----- Data provided

-- pv_equiv track=rewrite | github.com/skyoxu/lastking | scripts/python/evaluate_obligations_freeze_whitelist.py | build_whitelist_bucket_map
-- ===== SOURCE A (Python) =====
-- from typing import Dict, Iterable, List
--
-- def build_whitelist_bucket_map(task_sets: dict) -> Dict[int, str]:
--     bucket_map: Dict[int, str] = {}
--     for bucket in ("stable_ok", "jitter_ok_majority", "jitter_fail_majority", "stable_fail"):
--         for task_id in task_sets.get(bucket, []):
--             task_id_int = int(task_id)
--             if task_id_int in bucket_map:
--                 bucket_map[task_id_int] = "conflict"
--             else:
--                 bucket_map[task_id_int] = bucket
--     return bucket_map
-- ===== SOURCE B (Python) =====
-- def build_whitelist_bucket_map(task_sets: dict):
--     buckets = ("stable_ok", "jitter_ok_majority", "jitter_fail_majority", "stable_fail")
--     pairs = [(int(t), b) for b in buckets for t in task_sets.get(b, [])]
--     counts = {}
--     for i, _ in pairs:
--         counts[i] = counts.get(i, 0) + 1
--     result = {}
--     for i, b in pairs:
--         result[i] = b if counts[i] == 1 else "conflict"
--     return result
-- ===== Notes on version B (the rewrite author's own statement) =====
-- stated objective: alternative
-- what changed: B first flattens the four buckets into an (id, bucket) pair list, counts id occurrences once, and then assigns each id its bucket or 'conflict' from the total count, instead of A's incremental membership-check-and-overwrite while building the dict.
import Mathlib
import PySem

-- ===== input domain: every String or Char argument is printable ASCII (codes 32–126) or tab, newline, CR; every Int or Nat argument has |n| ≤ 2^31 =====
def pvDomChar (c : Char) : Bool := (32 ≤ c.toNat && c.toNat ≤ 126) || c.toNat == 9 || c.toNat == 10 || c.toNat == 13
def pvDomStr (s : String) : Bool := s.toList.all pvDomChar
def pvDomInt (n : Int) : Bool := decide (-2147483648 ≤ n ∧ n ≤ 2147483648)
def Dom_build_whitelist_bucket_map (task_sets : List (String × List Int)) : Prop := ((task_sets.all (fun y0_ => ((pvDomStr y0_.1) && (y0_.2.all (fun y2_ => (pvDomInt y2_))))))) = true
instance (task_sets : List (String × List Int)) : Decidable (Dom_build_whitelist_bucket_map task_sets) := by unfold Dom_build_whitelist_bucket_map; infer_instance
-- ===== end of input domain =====

-- B replaces A's incremental membership-check-and-overwrite with a flatten / count-once /
-- assign-from-total-counts pipeline (objective: alternative decomposition, same cost).

-- ===== PORT A =====
-- the fixed bucket tuple of A's outer for loop
def pvBuckets : List String :=
  ["stable_ok", "jitter_ok_majority", "jitter_fail_majority", "stable_fail"]

def build_whitelist_bucket_map (task_sets : List (String × List Int)) : List (Int × String) :=
  (pvBuckets.foldl (fun bucket_map bucket =>
      ((PySem.Dict.mk task_sets).getD bucket []).foldl (fun bucket_map task_id =>
        if bucket_map.contains task_id then
          bucket_map.insert task_id "conflict"
        else
          bucket_map.insert task_id bucket) bucket_map)
    PySem.Dict.empty).items

-- ===== PORT B =====
def build_whitelist_bucket_map_alt (task_sets : List (String × List Int)) : List (Int × String) :=
  let pairs : List (Int × String) :=
    pvBuckets.flatMap (fun b => ((PySem.Dict.mk task_sets).getD b []).map (fun t => (t, b)))
  let counts : PySem.Dict Int Int :=
    pairs.foldl (fun d p => d.insert p.1 (d.getD p.1 0 + 1)) PySem.Dict.empty
  (pairs.foldl (fun d p =>
      d.insert p.1 (if counts.getD p.1 0 == 1 then p.2 else "conflict")) PySem.Dict.empty).items

-- ===== PRECONDITION & SPEC =====
def Spec_build_whitelist_bucket_map (task_sets : List (String × List Int)) (out : List (Int × String)) : Prop := out = build_whitelist_bucket_map_alt task_sets
instance (task_sets : List (String × List Int)) (out : List (Int × String)) : Decidable (Spec_build_whitelist_bucket_map task_sets out) := by unfold Spec_build_whitelist_bucket_map; infer_instance

-- ===== CLAIM (what is proved, stated in full; the proofs are below) =====
def Claim_equal_build_whitelist_bucket_map : Prop := ∀ (task_sets : List (String × List Int)), Dom_build_whitelist_bucket_map task_sets → Spec_build_whitelist_bucket_map task_sets (build_whitelist_bucket_map task_sets)

-- ===== LEMMAS AND PROOFS =====

-- A's loop body, as a function of the (id, bucket) pair
def pvStepA (d : PySem.Dict Int String) (p : Int × String) : PySem.Dict Int String :=
  if d.contains p.1 then d.insert p.1 "conflict" else d.insert p.1 p.2

-- occurrences of id k in the pair list
def pvCnt (ps : List (Int × String)) (k : Int) : Nat := ps.countP (fun p => p.1 == k)

lemma pvCnt_zero_iff (ps : List (Int × String)) (k : Int) :
    pvCnt ps k = 0 ↔ ps.find? (fun p => p.1 == k) = none := by
  simp [pvCnt, List.countP_eq_zero, List.find?_eq_none]

lemma pvCnt_reverse (ps : List (Int × String)) (k : Int) :
    pvCnt ps.reverse k = pvCnt ps k := by
  simp [pvCnt]

lemma pvStepA_contains_self (d : PySem.Dict Int String) (p : Int × String) :
    (pvStepA d p).contains p.1 = true := by
  unfold pvStepA
  by_cases hd : d.contains p.1 <;> simp [hd, PySem.Dict.contains_insert_self]

-- A's nested loop over the buckets is the single loop over the flattened pair list
lemma pvA_flat (task_sets : List (String × List Int)) :
    (pvBuckets.foldl (fun bucket_map bucket =>
      ((PySem.Dict.mk task_sets).getD bucket []).foldl (fun bucket_map task_id =>
        if bucket_map.contains task_id then
          bucket_map.insert task_id "conflict"
        else
          bucket_map.insert task_id bucket) bucket_map)
      PySem.Dict.empty) =
    (pvBuckets.flatMap (fun b =>
      ((PySem.Dict.mk task_sets).getD b []).map (fun t => (t, b)))).foldl pvStepA
      PySem.Dict.empty := by
  simp only [pvBuckets, List.flatMap, List.map, List.foldl, List.flatten]
  simp [List.foldl_append, List.foldl_map, pvStepA]

-- get? after A's loop: first pair wins the bucket, any repeat forces "conflict"
lemma pvA_get (ps : List (Int × String)) (d : PySem.Dict Int String) (k : Int) :
    (ps.foldl pvStepA d).get? k =
      match ps.find? (fun p => p.1 == k) with
      | none => d.get? k
      | some p => some (if d.contains k ∨ 2 ≤ pvCnt ps k then "conflict" else p.2) := by
  induction ps generalizing d with
  | nil => rfl
  | cons p rest ih =>
    rw [List.foldl_cons, ih]
    by_cases hk : p.1 = k
    · subst hk
      have hbe : (p.1 == p.1) = true := by simp
      rcases hfind : rest.find? (fun q => q.1 == p.1) with _ | q
      · have hc : pvCnt rest p.1 = 0 := (pvCnt_zero_iff rest p.1).mpr hfind
        have hcnt : pvCnt (p :: rest) p.1 = 1 := by
          unfold pvCnt at hc ⊢; rw [List.countP_cons]; simp [hc]
        simp only [hfind, List.find?_cons, hbe, hcnt]
        unfold pvStepA
        by_cases hd : d.contains p.1 <;>
          simp [hd, PySem.Dict.get?_insert_self]
      · have hc : pvCnt rest p.1 ≠ 0 := by
          intro h0; rw [pvCnt_zero_iff] at h0; rw [h0] at hfind; cases hfind
        have hcnt : 2 ≤ pvCnt (p :: rest) p.1 := by
          unfold pvCnt at hc ⊢; rw [List.countP_cons]; simp only [hbe, if_true]; omega
        simp only [hfind, List.find?_cons, hbe]
        rw [if_pos (Or.inr hcnt), if_pos (Or.inl (pvStepA_contains_self d p))]
    · have hk' : ¬ k = p.1 := fun h => hk h.symm
      have hbe : (p.1 == k) = false := by simp [hk]
      have hcnt : pvCnt (p :: rest) k = pvCnt rest k := by
        unfold pvCnt; rw [List.countP_cons]; simp [hbe]
      have hget : (pvStepA d p).get? k = d.get? k := by
        unfold pvStepA
        by_cases hd : d.contains p.1 <;> simp [hd, PySem.Dict.get?_insert, hk']
      have hcon : (pvStepA d p).contains k = d.contains k := by
        rw [PySem.Dict.contains_eq_isSome_get?, hget, ← PySem.Dict.contains_eq_isSome_get?]
      simp only [List.find?_cons, hbe, hcnt]
      rcases hfind : rest.find? (fun q => q.1 == k) with _ | q <;>
        simp only [hfind, hget, hcon]

-- get? after B's assignment loop: the last pair with key k wins
lemma pvB_get (g : Int × String → String) (ps : List (Int × String))
    (d : PySem.Dict Int String) (k : Int) :
    (ps.foldl (fun d p => d.insert p.1 (g p)) d).get? k =
      match ps.reverse.find? (fun p => p.1 == k) with
      | none => d.get? k
      | some p => some (g p) := by
  induction ps generalizing d with
  | nil => rfl
  | cons p rest ih =>
    rw [List.foldl_cons, ih, List.reverse_cons, List.find?_append]
    rcases hfind : rest.reverse.find? (fun q => q.1 == k) with _ | q
    · simp only [hfind, Option.none_or]
      by_cases hk : p.1 = k
      · subst hk
        simp [PySem.Dict.get?_insert_self]
      · have hk' : ¬ k = p.1 := fun h => hk h.symm
        simp [(by simp [hk] : (p.1 == k) = false),
          PySem.Dict.get?_insert, hk']
    · simp only [hfind, Option.some_or]

-- a key occurring exactly once: first and last occurrence coincide
lemma pvFind_unique (ps : List (Int × String)) (k : Int) (h : pvCnt ps k = 1) :
    ps.reverse.find? (fun p => p.1 == k) = ps.find? (fun p => p.1 == k) := by
  induction ps with
  | nil => rfl
  | cons p rest ih =>
    rw [List.reverse_cons, List.find?_append]
    by_cases hk : p.1 = k
    · have hbe : (p.1 == k) = true := by simp [hk]
      have hc : pvCnt rest k = 0 := by
        unfold pvCnt at h ⊢; rw [List.countP_cons] at h; simp only [hbe, if_true] at h; omega
      have hcrev : rest.reverse.find? (fun q => q.1 == k) = none := by
        rw [← pvCnt_zero_iff, pvCnt_reverse]; exact hc
      simp [hcrev, hbe]
    · have hbe : (p.1 == k) = false := by simp [hk]
      have h' : pvCnt rest k = 1 := by
        unfold pvCnt at h ⊢; rw [List.countP_cons] at h
        simp only [hbe, if_false, Bool.false_eq_true, add_zero] at h; exact h
      rcases hf : rest.find? (fun q => q.1 == k) with _ | q
      · exact absurd ((pvCnt_zero_iff rest k).mpr hf) (by omega)
      · rw [ih h']
        have hstep : List.find? (fun p => p.1 == k) (p :: rest) =
            List.find? (fun p => p.1 == k) rest := by
          simp [hbe]
        rw [hstep, hf]
        simp

-- B's counting loop computes pvCnt
lemma pvCounts_getD (ps : List (Int × String)) (k : Int) :
    (ps.foldl (fun (d : PySem.Dict Int Int) p => d.insert p.1 (d.getD p.1 0 + 1))
      PySem.Dict.empty).getD k 0 = (pvCnt ps k : Int) := by
  have h1 : ps.foldl (fun (d : PySem.Dict Int Int) p => d.insert p.1 (d.getD p.1 0 + 1))
      PySem.Dict.empty =
      (ps.map Prod.fst).foldl (fun (d : PySem.Dict Int Int) x => d.insert x (d.getD x 0 + 1))
        PySem.Dict.empty :=
    (List.foldl_map (f := Prod.fst)
      (g := fun (d : PySem.Dict Int Int) x => d.insert x (d.getD x 0 + 1))
      (l := ps) (init := PySem.Dict.empty)).symm
  rw [h1, PySem.Dict.getD_foldl_insert_add_one]
  simp only [PySem.Dict.getD_empty, zero_add]
  norm_cast
  simp [pvCnt, List.count_eq_countP, List.countP_map, Function.comp_def]

-- the two result dicts agree on every lookup
lemma pvGet_eq (ps : List (Int × String)) (k : Int) :
    (ps.foldl pvStepA PySem.Dict.empty).get? k =
      (ps.foldl (fun d p =>
        d.insert p.1
          (if ((ps.foldl (fun (d : PySem.Dict Int Int) p => d.insert p.1 (d.getD p.1 0 + 1))
              PySem.Dict.empty).getD p.1 0 == 1)
            then p.2 else "conflict")) PySem.Dict.empty).get? k := by
  rw [pvA_get, pvB_get]
  rcases hfirst : ps.find? (fun p => p.1 == k) with _ | p
  · have hlast : ps.reverse.find? (fun p => p.1 == k) = none := by
      rw [← pvCnt_zero_iff, pvCnt_reverse]
      exact (pvCnt_zero_iff ps k).mpr hfirst
    simp only [hfirst, hlast]
  · have hk : p.1 = k := by
      have := List.find?_some hfirst; simpa using this
    have hpos : pvCnt ps k ≠ 0 := by
      intro h0; rw [pvCnt_zero_iff] at h0; rw [h0] at hfirst; cases hfirst
    by_cases hone : pvCnt ps k = 1
    · have hlast : ps.reverse.find? (fun q => q.1 == k) = some p := by
        rw [pvFind_unique ps k hone, hfirst]
      simp only [hfirst, hlast, hk]
      rw [pvCounts_getD, hone]
      simp [PySem.Dict.contains_empty]
    · have h2 : 2 ≤ pvCnt ps k := by omega
      have hlne : ps.reverse.find? (fun q => q.1 == k) ≠ none := by
        intro h0
        rw [← pvCnt_zero_iff, pvCnt_reverse] at h0
        omega
      rcases hlast : ps.reverse.find? (fun q => q.1 == k) with _ | q
      · exact absurd hlast hlne
      · have hqk : q.1 = k := by
          have := List.find?_some hlast; simpa using this
        simp only [hfirst, hlast, hqk]
        rw [pvCounts_getD]
        have hbe : ((pvCnt ps k : Int) == 1) = false := by simp; omega
        simp [hbe, h2]

-- A's step written in insert-key form, for the generic key lemmas
lemma pvStepA_eq (ps : List (Int × String)) :
    ps.foldl pvStepA PySem.Dict.empty =
      ps.foldl (fun d p => d.insert p.1
        (if d.contains p.1 then "conflict" else p.2)) PySem.Dict.empty := by
  apply PySem.List.foldl_congr_mem
  intro d p _
  unfold pvStepA
  by_cases h : d.contains p.1 <;> simp [h]

lemma pvNodupA (ps : List (Int × String)) : (ps.foldl pvStepA PySem.Dict.empty).keys.Nodup := by
  rw [pvStepA_eq]
  exact PySem.Dict.nodup_keys_foldl_insert_key ps Prod.fst _ PySem.Dict.empty
    (by simp [PySem.Dict.keys_empty])

lemma pvKeysA (ps : List (Int × String)) :
    (ps.foldl pvStepA PySem.Dict.empty).keys = PySem.Set.update [] (ps.map Prod.fst) := by
  rw [pvStepA_eq, PySem.Dict.keys_foldl_insert_key]
  simp [PySem.Dict.keys_empty]

-- the items of a dict are determined by its keys and its lookups
lemma pvItems_eq (d d' : PySem.Dict Int String)
    (hnd : d.keys.Nodup) (hnd' : d'.keys.Nodup)
    (hkeys : d.keys = d'.keys) (hget : ∀ k, d.get? k = d'.get? k) : d.items = d'.items := by
  rw [PySem.Dict.items_eq_map_keys d hnd "", PySem.Dict.items_eq_map_keys d' hnd' "", hkeys]
  apply List.map_congr_left
  intro k _
  rw [PySem.Dict.getD_eq_get?_getD, PySem.Dict.getD_eq_get?_getD, hget]

-- ===== VERDICT (by name: the statement is the Claim_ definition above) =====
theorem build_whitelist_bucket_map_spec : Claim_equal_build_whitelist_bucket_map := by
  intro task_sets _
  unfold Spec_build_whitelist_bucket_map
  unfold build_whitelist_bucket_map build_whitelist_bucket_map_alt
  dsimp only
  rw [pvA_flat]
  set ps := pvBuckets.flatMap
    (fun b => ((PySem.Dict.mk task_sets).getD b []).map (fun t => (t, b))) with hps
  apply pvItems_eq
  · exact pvNodupA ps
  · exact PySem.Dict.nodup_keys_foldl_insert_key ps Prod.fst _ PySem.Dict.empty
      (by simp [PySem.Dict.keys_empty])
  · rw [pvKeysA, PySem.Dict.keys_foldl_insert_key]
    simp [PySem.Dict.keys_empty]
  · intro k
    exact pvGet_eq ps k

----------

From the records above, quote only the lines running from the line with "(if d.contains p.1" to the line with "rw [pvStepA_eq]", both lines included.

        (if d.contains p.1 then "conflict" else p.2)) PySem.Dict.empty := by
  apply PySem.List.foldl_congr_mem
  intro d p _
  unfold pvStepA
  by_cases h : d.contains p.1 <;> simp [h]

lemma pvNodupA (ps : List (Int × String)) : (ps.foldl pvStepA PySem.Dict.empty).keys.Nodup := by
  rw [pvStepA_eq]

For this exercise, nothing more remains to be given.